╭─ DATA LISTING
-- pv_equiv track=rewrite | github.com/fabriciodisalvo/super-duper-spork | cryptogram_helper.py | check_word_format
-- ===== SOURCE A (Python) =====
-- letters = ['A', 'B', 'C', 'D', 'E', 'F', 'G', 'H', 'I', 'J', 'K', 'L', 'M', 'N', 'O', 'P', 'Q', 'R', 'S', 'T', 'U', 'V', 'W', 'X', 'Y', 'Z']
--
-- def check_word_format(word):
--     available_letters = letters.copy()
--     word_format = ""
--     dict_letters = {}
--     for letter in word:
--         if letter in dict_letters:
--             word_format = word_format + dict_letters[letter]
--         else:
--             dict_letters[letter] = available_letters.pop(0)
--             word_format = word_format + dict_letters[letter]
--     return(word_format)
-- ===== SOURCE B (Python) =====
-- letters = ['A', 'B', 'C', 'D', 'E', 'F', 'G', 'H', 'I', 'J', 'K', 'L', 'M', 'N', 'O', 'P', 'Q', 'R', 'S', 'T', 'U', 'V', 'W', 'X', 'Y', 'Z']
--
-- def check_word_format(word):
--     # Each character's code letter is determined positionally: it is letters[r]
--     # where r = number of distinct characters strictly before the character's
--     # first occurrence.  No mapping or pool is maintained at all.
--     return ''.join(letters[len(set(word[:word.index(c)]))] for c in word)
-- ===== Notes on version B (the rewrite author's own statement) =====
-- stated objective: alternative
-- what changed: B maintains no mapping and no pool at all: each output character is computed positionally as letters[r] where r = len(set(word[:word.index(c)])), the number of distinct characters before c's first occurrence, so the stateful dict/pop loop disappears entirely.
import Mathlib
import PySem

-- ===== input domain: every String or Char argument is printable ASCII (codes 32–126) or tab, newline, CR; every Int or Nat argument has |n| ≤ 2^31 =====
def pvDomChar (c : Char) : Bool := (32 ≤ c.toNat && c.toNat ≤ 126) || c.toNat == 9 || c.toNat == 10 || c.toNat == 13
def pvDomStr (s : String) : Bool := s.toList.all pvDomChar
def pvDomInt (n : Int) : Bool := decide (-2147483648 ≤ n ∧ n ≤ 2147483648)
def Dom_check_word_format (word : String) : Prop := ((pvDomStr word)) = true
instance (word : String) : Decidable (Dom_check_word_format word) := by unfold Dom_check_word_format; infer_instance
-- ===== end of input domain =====

-- B is stateless: each output char is letters[r] with r = #distinct chars before c's first occurrence (no dict, no pool).

-- ===== PORT A =====
def pvLetters : List Char :=
  ['A', 'B', 'C', 'D', 'E', 'F', 'G', 'H', 'I', 'J', 'K', 'L', 'M',
   'N', 'O', 'P', 'Q', 'R', 'S', 'T', 'U', 'V', 'W', 'X', 'Y', 'Z']

-- one iteration of A's loop; state = (available_letters, dict_letters, word_format as List Char)
def pvAStep (st : List Char × PySem.Dict Char Char × List Char) (c : Char) :
    List Char × PySem.Dict Char Char × List Char :=
  if st.2.1.contains c then
    (st.1, st.2.1, st.2.2 ++ [st.2.1.getD c ' '])
  else
    match st.1 with
    | [] => st            -- available_letters.pop(0) raises IndexError here; excluded by Pre_
    | q :: ps => (ps, st.2.1.insert c q, st.2.2 ++ [q])

def check_word_format (word : String) : String :=
  String.mk (word.toList.foldl pvAStep (pvLetters, PySem.Dict.empty, [])).2.2

-- ===== PORT B =====
-- letters[len(set(word[:word.index(c)]))] for each c of word; word.index(c) always
-- succeeds (c is drawn from word), so the 'none' arm is unreachable; letters[r]
-- raises IndexError only when r ≥ 26, excluded by Pre_ (hence .getD ' ').
def check_word_format_alt (word : String) : String :=
  String.mk (word.toList.map (fun c =>
    match PySem.List.index? word.toList c with
    | some i =>
        (PySem.List.pyGet? pvLetters
          (((PySem.Set.ofList (PySem.List.slice word.toList none (some (i : Int)))).length : Nat) : Int)).getD ' '
    | none => ' '))

-- ===== PRECONDITION & SPEC =====
-- Pre_ excludes only the words with more than 26 distinct characters, on which A (and B) raise IndexError.
def Pre_check_word_format (word : String) : Prop :=
  (PySem.List.dedup word.toList).length ≤ 26
instance (word : String) : Decidable (Pre_check_word_format word) := by
  unfold Pre_check_word_format; infer_instance

def pvWitness_check_word_format : String := "HELLO"

def Spec_check_word_format (word : String) (out : String) : Prop := out = check_word_format_alt word
instance (word : String) (out : String) : Decidable (Spec_check_word_format word out) := by unfold Spec_check_word_format; infer_instance

-- ===== CLAIM =====
def Claim_equal_check_word_format : Prop := ∀ (word : String), Dom_check_word_format word → Pre_check_word_format word → Spec_check_word_format word (check_word_format word)

-- ===== LEMMAS AND PROOFS =====

-- proof-side skeleton of A's loop: just the (dict, pool) evolution, output dropped
def pvSStep (st : PySem.Dict Char Char × List Char) (c : Char) : PySem.Dict Char Char × List Char :=
  if st.1.contains c then st
  else
    match st.2 with
    | [] => st
    | q :: ps => (st.1.insert c q, ps)

lemma pvS_mono (cs : List Char) (st : PySem.Dict Char Char × List Char) (k : Char)
    (hk : st.1.contains k = true) :
    (cs.foldl pvSStep st).1.get? k = st.1.get? k ∧ (cs.foldl pvSStep st).1.contains k = true := by
  induction cs generalizing st with
  | nil => exact ⟨rfl, hk⟩
  | cons c cs ih =>
    by_cases h : st.1.contains c = true
    · simpa [pvSStep, h] using ih st hk
    · cases hp : st.2 with
      | nil => simpa [pvSStep, h, hp] using ih st hk
      | cons q ps =>
        have hkc : k ≠ c := by intro e; rw [e] at hk; exact absurd hk (by simp [h])
        have hk' : (st.1.insert c q).contains k = true := by
          simp [PySem.Dict.contains_insert, hk]
        have hstep : pvSStep st c = (st.1.insert c q, ps) := by
          cases st; simp_all [pvSStep]
        rw [List.foldl_cons, hstep]
        have := ih (st.1.insert c q, ps) hk'
        refine ⟨?_, this.2⟩
        rw [this.1]
        simp [PySem.Dict.get?_insert, hkc]

lemma pvDedup_cons (x : Char) (xs : List Char) :
    PySem.List.dedup (x :: xs) = x :: (PySem.List.dedup xs).filter (fun y => y != x) := by
  rw [PySem.List.dedup_eq_ofList, PySem.Set.ofList_cons]; rfl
╰─
● ABOUT THIS EXERCISE
Looking at the entries above, find how many lines include the word "distinct" and write that number alone.

● WRITTEN SOLUTION
4